#### Problem
Nothing but the lines from the one containing "induction tokens with" through the one containing "intro tokens _", both included, should be given again, each exactly as written below.

---------------

-- pv_equiv track=rewrite | github.com/bigchuck/meal-planner | meal_planner/utils/search.py | _parse_simple
-- ===== SOURCE A (Python) =====
-- from typing import List, Dict, Tuple
--
-- def _parse_simple(tokens: List[str]) -> List[Dict[str, List[str]]]:
--     """
--     Fallback simple parser (original behavior without parentheses).
--     Used if expression parsing fails.
--     """
--     # Split on OR into clauses
--     clauses = []
--     current = {"pos": [], "neg": []}
--     negate_next = False
--     i = 0
--
--     while i < len(tokens):
--         t = tokens[i]
--
--         if t == "OR":
--             # Finish current clause
--             if current["pos"] or current["neg"]:
--                 clauses.append(current)
--             current = {"pos": [], "neg": []}
--             negate_next = False
--             i += 1
--             continue
--
--         elif t == "AND":
--             # AND is implicit, just skip
--             i += 1
--             continue
--
--         elif t == "NOT":
--             negate_next = True
--             i += 1
--             continue
--
--         elif t in ("(", ")"):
--             # Ignore parentheses in fallback mode
--             i += 1
--             continue
--
--         else:
--             # Regular term
--             if negate_next:
--                 current["neg"].append(t)
--                 negate_next = False
--             else:
--                 current["pos"].append(t)
--             i += 1
--
--     # Don't forget last clause
--     if current["pos"] or current["neg"]:
--         clauses.append(current)
--
--     # If no operators provided, treat as single AND clause
--     if not clauses:
--         clauses = [{"pos": [], "neg": []}]
--
--     return clauses
-- ===== SOURCE B (Python) =====
-- from typing import List, Dict
--
--
-- def _parse_simple(tokens: List[str]) -> List[Dict[str, List[str]]]:
--     # Split tokens into groups separated by "OR", then map each group to a clause.
--     groups = []
--     g = []
--     for t in tokens:
--         if t == "OR":
--             groups.append(g)
--             g = []
--         else:
--             g.append(t)
--     groups.append(g)
--
--     clauses = []
--     for grp in groups:
--         pos, neg, negate = [], [], False
--         for t in grp:
--             if t in ("AND", "(", ")"):
--                 pass
--             elif t == "NOT":
--                 negate = True
--             elif negate:
--                 neg.append(t)
--                 negate = False
--             else:
--                 pos.append(t)
--         if pos or neg:
--             clauses.append({"pos": pos, "neg": neg})
--     return clauses if clauses else [{"pos": [], "neg": []}]
-- ===== Notes on version B (the rewrite author's own statement) =====
-- stated objective: alternative
-- what changed: A's single fused while-loop carrying clause state across OR boundaries is replaced by a two-stage decomposition: first split the token list into groups on "OR", then map each group independently to a clause with a local negate flag, keeping the same empty-clause drop and no-clause fallback.
import Mathlib
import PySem

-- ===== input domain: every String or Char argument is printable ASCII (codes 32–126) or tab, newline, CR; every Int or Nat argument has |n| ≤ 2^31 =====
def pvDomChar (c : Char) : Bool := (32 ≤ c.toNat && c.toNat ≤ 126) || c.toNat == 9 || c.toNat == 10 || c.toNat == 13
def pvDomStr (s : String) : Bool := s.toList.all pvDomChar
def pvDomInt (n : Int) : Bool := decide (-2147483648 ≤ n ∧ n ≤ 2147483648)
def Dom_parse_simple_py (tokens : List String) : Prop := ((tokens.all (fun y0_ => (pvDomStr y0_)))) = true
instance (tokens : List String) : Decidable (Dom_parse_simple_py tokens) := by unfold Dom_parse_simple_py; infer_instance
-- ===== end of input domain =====

-- B splits the tokens on "OR" first, then maps each group to a clause (different
-- decomposition, same cost); equivalence of return values is proved for all inputs.

-- ===== PORT A =====
-- A's single fused while-loop: state = (clauses, pos, neg, negate_next)
def parseAGo : List String → List (List (String × List String)) → List String → List String → Bool → List (List (String × List String))
  | [], clauses, pos, neg, _ =>
      -- "Don't forget last clause"
      if !pos.isEmpty || !neg.isEmpty then clauses ++ [[("pos", pos), ("neg", neg)]] else clauses
  | t :: rest, clauses, pos, neg, negate =>
      if t = "OR" then
        parseAGo rest (if !pos.isEmpty || !neg.isEmpty then clauses ++ [[("pos", pos), ("neg", neg)]] else clauses) [] [] false
      else if t = "AND" then parseAGo rest clauses pos neg negate
      else if t = "NOT" then parseAGo rest clauses pos neg true
      else if t = "(" ∨ t = ")" then parseAGo rest clauses pos neg negate
      else if negate then parseAGo rest clauses pos (neg ++ [t]) false
      else parseAGo rest clauses (pos ++ [t]) neg negate

def parse_simple_py (tokens : List String) : List (List (String × List String)) :=
  let clauses := parseAGo tokens [] [] [] false
  if clauses.isEmpty then [[("pos", []), ("neg", [])]] else clauses

-- ===== PORT B =====
-- split loop: state = (groups, current group)
def pvSplitGo : List String → List (List String) → List String → List (List String)
  | [], groups, g => groups ++ [g]
  | t :: rest, groups, g =>
      if t = "OR" then pvSplitGo rest (groups ++ [g]) [] else pvSplitGo rest groups (g ++ [t])

-- inner for-loop over one group: state = (pos, neg, negate)
def pvIStep (st : List String × List String × Bool) (t : String) : List String × List String × Bool :=
  if t = "AND" ∨ t = "(" ∨ t = ")" then st
  else if t = "NOT" then (st.1, st.2.1, true)
  else if st.2.2 then (st.1, st.2.1 ++ [t], false)
  else (st.1 ++ [t], st.2.1, st.2.2)

-- outer for-loop over groups
def pvStep (acc : List (List (String × List String))) (grp : List String) : List (List (String × List String)) :=
  let st := grp.foldl pvIStep ([], [], false)
  if !st.1.isEmpty || !st.2.1.isEmpty then acc ++ [[("pos", st.1), ("neg", st.2.1)]] else acc

def parse_simple_py_alt (tokens : List String) : List (List (String × List String)) :=
  let groups := pvSplitGo tokens [] []
  let clauses := groups.foldl pvStep []
  if clauses.isEmpty then [[("pos", []), ("neg", [])]] else clauses

-- ===== PRECONDITION & SPEC =====
def Spec_parse_simple_py (tokens : List String) (out : List (List (String × List String))) : Prop := out = parse_simple_py_alt tokens
instance (tokens : List String) (out : List (List (String × List String))) : Decidable (Spec_parse_simple_py tokens out) := by unfold Spec_parse_simple_py; infer_instance

-- ===== CLAIM (what is proved, stated in full; the proofs are below) =====
def Claim_equal_parse_simple_py : Prop := ∀ (tokens : List String), Dom_parse_simple_py tokens → Spec_parse_simple_py tokens (parse_simple_py tokens)

-- ===== LEMMAS AND PROOFS =====

theorem pvSplitGo_append : ∀ (r : List String) (groups : List (List String)) (g : List String),
    pvSplitGo r groups g = groups ++ pvSplitGo r [] g := by
  intro r
  induction r with
  | nil => intro groups g; simp [pvSplitGo]
  | cons t rest ih =>
    intro groups g
    by_cases h : t = "OR"
    · simp only [pvSplitGo, if_pos h, List.nil_append]
      rw [ih (groups ++ [g]) [], ih [g] []]
      simp
    · simp only [pvSplitGo, if_neg h, List.nil_append]
      rw [ih groups (g ++ [t]), ih [] (g ++ [t])]

-- key invariant: A's fused loop equals B's split-then-map, with A's running clause
-- state equal to the inner loop run on the currently accumulated group g.
theorem pvKey : ∀ (tokens g : List String) (clauses : List (List (String × List String))),
    parseAGo tokens clauses (List.foldl pvIStep ([], [], false) g).1
      (List.foldl pvIStep ([], [], false) g).2.1 (List.foldl pvIStep ([], [], false) g).2.2
      = List.foldl pvStep clauses (pvSplitGo tokens [] g) := by
  intro tokens
  induction tokens with
  | nil =>
    intro g clauses
    simp [parseAGo, pvSplitGo, pvStep]
  | cons t rest ih =>
    intro g clauses
    by_cases hOR : t = "OR"
    · subst hOR
      simp only [parseAGo, pvSplitGo, List.nil_append, if_true]
      rw [pvSplitGo_append rest [g] [], List.foldl_append]
      have h0 := ih [] (pvStep clauses g)
      simp only [List.foldl] at h0 ⊢
      rw [← h0]
      simp [pvStep]
    · have hsplit : pvSplitGo (t :: rest) [] g = pvSplitGo rest [] (g ++ [t]) := by
        simp [pvSplitGo, hOR]
      rw [hsplit, ← ih (g ++ [t]) clauses]
      rw [List.foldl_append]
      simp only [List.foldl]
      by_cases hAND : t = "AND"
      · simp [parseAGo, pvIStep, hAND]
      · by_cases hNOT : t = "NOT"
        · simp [parseAGo, pvIStep, hNOT]
        · by_cases hP : t = "(" ∨ t = ")"
          · simp only [parseAGo, pvIStep, if_neg hOR, if_neg hAND, if_neg hNOT, if_pos hP]
            simp [hAND, hP]
          · by_cases hneg : (List.foldl pvIStep ([], [], false) g).2.2
            · simp [parseAGo, pvIStep, hOR, hAND, hNOT, hP, hneg]
            · simp [parseAGo, pvIStep, hOR, hAND, hNOT, hP, hneg]

-- ===== VERDICT (by name: the statement is the Claim_ definition above) =====
theorem parse_simple_py_spec : Claim_equal_parse_simple_py := by
  intro tokens _
  unfold Spec_parse_simple_py parse_simple_py parse_simple_py_alt
  have h := pvKey tokens [] []
  simp only [List.foldl] at h
  rw [h]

---------------

#### Exercise output
  induction tokens with
  | nil =>
    intro g clauses
    simp [parseAGo, pvSplitGo, pvStep]
  | cons t rest ih =>
    intro g clauses
    by_cases hOR : t = "OR"
    · subst hOR
      simp only [parseAGo, pvSplitGo, List.nil_append, if_true]
      rw [pvSplitGo_append rest [g] [], List.foldl_append]
      have h0 := ih [] (pvStep clauses g)
      simp only [List.foldl] at h0 ⊢
      rw [← h0]
      simp [pvStep]
    · have hsplit : pvSplitGo (t :: rest) [] g = pvSplitGo rest [] (g ++ [t]) := by
        simp [pvSplitGo, hOR]
      rw [hsplit, ← ih (g ++ [t]) clauses]
      rw [List.foldl_append]
      simp only [List.foldl]
      by_cases hAND : t = "AND"
      · simp [parseAGo, pvIStep, hAND]
      · by_cases hNOT : t = "NOT"
        · simp [parseAGo, pvIStep, hNOT]
        · by_cases hP : t = "(" ∨ t = ")"
          · simp only [parseAGo, pvIStep, if_neg hOR, if_neg hAND, if_neg hNOT, if_pos hP]
            simp [hAND, hP]
          · by_cases hneg : (List.foldl pvIStep ([], [], false) g).2.2
            · simp [parseAGo, pvIStep, hOR, hAND, hNOT, hP, hneg]
            · simp [parseAGo, pvIStep, hOR, hAND, hNOT, hP, hneg]

-- ===== VERDICT (by name: the statement is the Claim_ definition above) =====
theorem parse_simple_py_spec : Claim_equal_parse_simple_py := by
  intro tokens _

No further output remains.